This folder contains code to run TiSAn-build, the companion app for tissue-specific feature extraction.
Panel1: expression Quantitative Loci (eQTL)
In this panel, the user needs to provide a database of known tissue-specific eQTLs (e.g., GTEx consortium).
Once a directory has been selected, the program will go through all the different tissues available in the database.
A checkbox list will appear, and the user can select all the tissue types he considers as 'of interest' for a set of positive annotations.
By defaut, the remaining tissues will be held as 'non-tissue' eQTLs.
Once the tissue(s) of interest are selected in the checkbox list, the user can click on the 'eQTL tissue selection done' button.
After a couple of minutes, two eQTL databases (tissue ('tissue_eqtl_gr.Rdata') and non-tissue ('non_tissue_eqtl_gr.Rdata')) should appear in the working directory.
NB: if a file named 'tissue_eqtl_gr.Rdata' or 'non_tissue_eqtl_gr.Rdata' already exists, the program will not overwrite it.

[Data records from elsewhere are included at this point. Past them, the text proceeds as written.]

-- pv_equiv track=rewrite | github.com/dcossios/WorkflowGenerator | Agent Generator/validation/validate_workflow.py | _validate_trigger_nodes
-- ===== SOURCE A (Python) =====
-- from typing import Dict, List, Any, Optional, Tuple
--
-- def _validate_trigger_nodes(workflow: Dict[str, Any]) -> List[str]:
--     """Validate trigger node requirements."""
--     errors = []
--
--     trigger_types = {
--         'n8n-nodes-base.manualTrigger',
--         'n8n-nodes-base.webhook',
--         'n8n-nodes-base.scheduleTrigger',
--         'n8n-nodes-base.chatTrigger',
--         'n8n-nodes-base.emailTrigger'
--     }
--
--     nodes = workflow.get('nodes', [])
--     trigger_nodes = [node for node in nodes if node.get('type') in trigger_types]
--
--     if not trigger_nodes:
--         errors.append("Workflow must have at least one trigger node")
--
--     # Check for multiple manual triggers (usually not recommended)
--     manual_triggers = [
--         node for node in trigger_nodes
--         if node.get('type') == 'n8n-nodes-base.manualTrigger'
--     ]
--     if len(manual_triggers) > 1:
--         errors.append("Multiple manual trigger nodes found - consider using only one")
--
--     return errors
-- ===== SOURCE B (Python) =====
-- def _validate_trigger_nodes(workflow):
--     """Validate trigger node requirements via a type-frequency index."""
--     counts = {}
--     for node in workflow.get('nodes', []):
--         t = node.get('type')
--         counts[t] = counts.get(t, 0) + 1
--
--     trigger_types = (
--         'n8n-nodes-base.manualTrigger',
--         'n8n-nodes-base.webhook',
--         'n8n-nodes-base.scheduleTrigger',
--         'n8n-nodes-base.chatTrigger',
--         'n8n-nodes-base.emailTrigger',
--     )
--
--     errors = []
--     if not any(counts.get(t, 0) for t in trigger_types):
--         errors.append("Workflow must have at least one trigger node")
--     if counts.get('n8n-nodes-base.manualTrigger', 0) > 1:
--         errors.append("Multiple manual trigger nodes found - consider using only one")
--     return errors
-- ===== Notes on version B (the rewrite author's own statement) =====
-- stated objective: alternative
-- what changed: Instead of filtering the node list twice, B builds a frequency dictionary of node types in one pass and then answers both checks by five dictionary lookups (any nonzero trigger-type count; manual-trigger count > 1), so no node list is ever filtered.
import Mathlib
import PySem

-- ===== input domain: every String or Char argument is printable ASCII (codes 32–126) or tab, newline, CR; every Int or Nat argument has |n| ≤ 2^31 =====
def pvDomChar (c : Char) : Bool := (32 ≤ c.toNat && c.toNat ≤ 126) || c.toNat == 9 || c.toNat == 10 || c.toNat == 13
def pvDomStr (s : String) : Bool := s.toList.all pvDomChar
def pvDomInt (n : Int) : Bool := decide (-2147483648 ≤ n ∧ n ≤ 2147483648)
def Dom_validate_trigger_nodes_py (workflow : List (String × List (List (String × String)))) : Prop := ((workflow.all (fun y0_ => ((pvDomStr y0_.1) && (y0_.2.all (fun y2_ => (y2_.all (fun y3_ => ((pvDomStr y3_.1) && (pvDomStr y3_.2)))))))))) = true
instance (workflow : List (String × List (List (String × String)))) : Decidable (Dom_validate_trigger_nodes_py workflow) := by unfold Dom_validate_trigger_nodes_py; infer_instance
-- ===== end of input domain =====

-- B replaces A's two list filterings by a type-frequency dictionary built in one pass,
-- answering both checks by dictionary lookups (objective: alternative).

-- ===== PORT A =====
-- shared with B: dict.get as first-match association-list lookup (the fixed convention), and the literal trigger-type set
def pvLookup? {V : Type} (d : List (String × V)) (k : String) : Option V :=
  (d.find? (fun p => p.1 == k)).map (·.2)

def pvTriggerTypes : List String :=
  ["n8n-nodes-base.manualTrigger", "n8n-nodes-base.webhook", "n8n-nodes-base.scheduleTrigger",
   "n8n-nodes-base.chatTrigger", "n8n-nodes-base.emailTrigger"]

-- node.get('type') in trigger_types  (None is in no set)
def pvIsTrigger (node : List (String × String)) : Bool :=
  match pvLookup? node "type" with
  | some t => pvTriggerTypes.contains t
  | none => false

-- node.get('type') == 'n8n-nodes-base.manualTrigger'  (None == str is False)
def pvIsManual (node : List (String × String)) : Bool :=
  pvLookup? node "type" == some "n8n-nodes-base.manualTrigger"

def validate_trigger_nodes_py (workflow : List (String × List (List (String × String)))) : List String :=
  let nodes := (pvLookup? workflow "nodes").getD []
  let trigger_nodes := nodes.filter pvIsTrigger
  let errors := if trigger_nodes = [] then ["Workflow must have at least one trigger node"] else []
  let manual_triggers := trigger_nodes.filter pvIsManual
  if manual_triggers.length > 1 then
    errors ++ ["Multiple manual trigger nodes found - consider using only one"]
  else errors

-- ===== PORT B =====
-- counts = {}; for node in nodes: counts[node.get('type')] = counts.get(node.get('type'), 0) + 1
-- (key type Option String: node.get('type') may be None)
def pvTypeCounts (nodes : List (List (String × String))) : PySem.Dict (Option String) Int :=
  nodes.foldl (fun d node => d.modify (pvLookup? node "type") 0 (· + 1)) PySem.Dict.empty

def validate_trigger_nodes_py_alt (workflow : List (String × List (List (String × String)))) : List String :=
  let nodes := (pvLookup? workflow "nodes").getD []
  let counts := pvTypeCounts nodes
  -- any(counts.get(t, 0) for t in trigger_types): a Python int is truthy iff nonzero
  let errors := if pvTriggerTypes.any (fun t => counts.getD (some t) 0 != 0) then []
                else ["Workflow must have at least one trigger node"]
  if counts.getD (some "n8n-nodes-base.manualTrigger") 0 > 1 then
    errors ++ ["Multiple manual trigger nodes found - consider using only one"]
  else errors

-- ===== PRECONDITION & SPEC =====
def Spec_validate_trigger_nodes_py (workflow : List (String × List (List (String × String)))) (out : List String) : Prop := out = validate_trigger_nodes_py_alt workflow
instance (workflow : List (String × List (List (String × String)))) (out : List String) : Decidable (Spec_validate_trigger_nodes_py workflow out) := by unfold Spec_validate_trigger_nodes_py; infer_instance

-- ===== CLAIM =====
def Claim_equal_validate_trigger_nodes_py : Prop := ∀ (workflow : List (String × List (List (String × String)))), Dom_validate_trigger_nodes_py workflow → Spec_validate_trigger_nodes_py workflow (validate_trigger_nodes_py workflow)

-- ===== LEMMAS AND PROOFS =====
-- B's dictionary lookup for a type t is the number of nodes whose 'type' is t
lemma pvTypeCounts_getD (nodes : List (List (String × String))) (t : String) :
    (pvTypeCounts nodes).getD (some t) 0 =
      ((nodes.countP (fun n => pvLookup? n "type" == some t) : Nat) : Int) := by
  unfold pvTypeCounts
  have h := PySem.Dict.getD_foldl_modify_add_one
      (l := nodes.map (fun n => pvLookup? n "type")) (d := PySem.Dict.empty) (v := some t)
  rw [List.foldl_map] at h
  rw [h]
  simp [List.count_eq_countP, List.countP_map, Function.comp_def]

lemma pvManual_isTrigger (node : List (String × String)) (h : pvIsManual node = true) :
    pvIsTrigger node = true := by
  unfold pvIsManual at h
  unfold pvIsTrigger
  cases hg : pvLookup? node "type" with
  | none => simp [hg] at h
  | some t =>
      simp [hg] at h
      subst h
      decide

lemma pvFilter_manual (nodes : List (List (String × String))) :
    (nodes.filter pvIsTrigger).filter pvIsManual = nodes.filter pvIsManual := by
  rw [List.filter_filter]
  apply List.filter_congr
  intro n _
  by_cases hm : pvIsManual n = true
  · simp [hm, pvManual_isTrigger n hm]
  · simp [Bool.eq_false_iff.mpr hm]

-- the 'any' over the five counts is exactly 'some trigger node exists'
lemma pvAny_counts (nodes : List (List (String × String))) :
    (pvTriggerTypes.any (fun t => (pvTypeCounts nodes).getD (some t) 0 != 0)) =
      !(nodes.filter pvIsTrigger).isEmpty := by
  simp only [pvTypeCounts_getD]
  rcases h : nodes.filter pvIsTrigger with _ | ⟨n, rest⟩
  · have hz : ∀ m ∈ nodes, pvIsTrigger m = false := by
      simpa using (List.filter_eq_nil_iff.mp h)
    simp only [List.isEmpty_nil, Bool.not_true]
    rw [List.any_eq_false]
    intro t ht
    have : nodes.countP (fun n => pvLookup? n "type" == some t) = 0 := by
      rw [List.countP_eq_zero]
      intro m hm hmt
      have := hz m hm
      unfold pvIsTrigger at this
      cases hg : pvLookup? m "type" with
      | none => simp [hg] at hmt
      | some u =>
          simp [hg] at hmt this
          exact this (hmt ▸ ht)
    simp [this]
  · have hn : n ∈ nodes.filter pvIsTrigger := by rw [h]; exact List.mem_cons_self
    have hmem := List.mem_of_mem_filter hn
    have htr : pvIsTrigger n = true := List.of_mem_filter hn
    unfold pvIsTrigger at htr
    cases hg : pvLookup? n "type" with
    | none => simp [hg] at htr
    | some t =>
        simp [hg] at htr
        simp only [List.isEmpty_cons, Bool.not_false]
        rw [List.any_eq_true]
        refine ⟨t, by simpa using htr, ?_⟩
        have : 0 < nodes.countP (fun m => pvLookup? m "type" == some t) := by
          rw [List.countP_pos_iff]
          exact ⟨n, hmem, by simp [hg]⟩
        simpa using (by omega : ¬ ((nodes.countP (fun m => pvLookup? m "type" == some t) : Nat) : Int) = 0)

-- ===== VERDICT =====
theorem validate_trigger_nodes_py_spec : Claim_equal_validate_trigger_nodes_py := by
  intro workflow _
  unfold Spec_validate_trigger_nodes_py validate_trigger_nodes_py validate_trigger_nodes_py_alt
  set nodes := (pvLookup? workflow "nodes").getD [] with hn
  have h2 : (((nodes.countP (fun n => pvLookup? n "type" == some "n8n-nodes-base.manualTrigger") : Nat) : Int) > 1)
      ↔ ((nodes.filter pvIsManual).length > 1) := by
    rw [List.countP_eq_length_filter]
    constructor <;> intro h <;> exact_mod_cast h
  simp only [pvAny_counts, pvFilter_manual]
  simp only [pvTypeCounts_getD, h2]
  by_cases he : nodes.filter pvIsTrigger = []
  · simp [he]
  · simp [he]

Panel2: differentially methylated regions (DMR)
In this panel, the user needs to provide a database of known tissue-specific methylation profiles (e.g., RoadMap Epigenomics consortium).
The program expects one single file containing all the methylation levels measured in different cell lines at different loci, and a metadata file contianing the information regarding the different sampled tissues.
Once these two files have been provided, the program will go through all the different tissues available in the database.
A checkbox list will appear, and the user can select all the tissue types he considers as 'of interest' for a set of positive annotations.
By defaut, the remaining tissues will be held as 'non-tissue' DMRs.
Once the tissue(s) of interest are selected in the checkbox list, the user can click on the 'Methylation tissue selection done' button.
After a couple of minutes, a DMR database ('rme_gr.Rdata') should appear in the working directory.
Here, it contains, for thousands of loci, the average DNA methylation level found in tissue and non-tissue cell lines.
NB: if a file named 'rme_gr.Rdata' already exists, the program will not overwrite it.
Panel3: Literature Mining (Pubmed)
In this panel, the user needs to provide a database of known genes in their corresponding publications (e.g., gene2pubmed).
The program expects one single file containing the pairs of genes and publications.
The program also expects key words related to the tissue of interest (e.g., 'brain').
Once it has been provided, the user can click on the 'tissue-specific keywords provided' button and the program will go through all the publications and search for keywords (it might take half an hour).
Once the tissue-related genes are identified, they will be stored in 'tissue_gene_gr.Rdata'.
The remaining genes will be stored in 'other_gene_gr.Rdata'.
NB: if a file named 'tissue_gene_gr.Rdata' or 'other_gene_gr.Rdata' already exists, the program will not overwrite it.
Panel4: Training set composition (LincSNP)
In this panel, the user needs to provide a database of known disease-associated long intergenic non-coding RNAs (lincRNA) (e.g., LincSNP).
The program expects one directory with one file per chromosome containing the pairs of SNPs and diseases.
Once this directory has been provided, the program will go through all the different diseases available in the database.
A checkbox list will appear, and the user can select all the tissue-related diseases he considers as 'of interest' for a set of positive annotations.
Once it has been provided, the user can click on the 'lincSNP disease selection done' button and the program will go through all the known associations (might take 5 minutes).
Once the disease-tissue SNPs are identified, they will be stored in 'train_lincsnp_pos.txt'.
The remaining loci will be stored in 'train_lincsnp_neg.txt'.
NB: if a file named 'train_lincsnp_pos.txt' or 'train_lincsnp_neg.txt' already exists, the program will not overwrite it.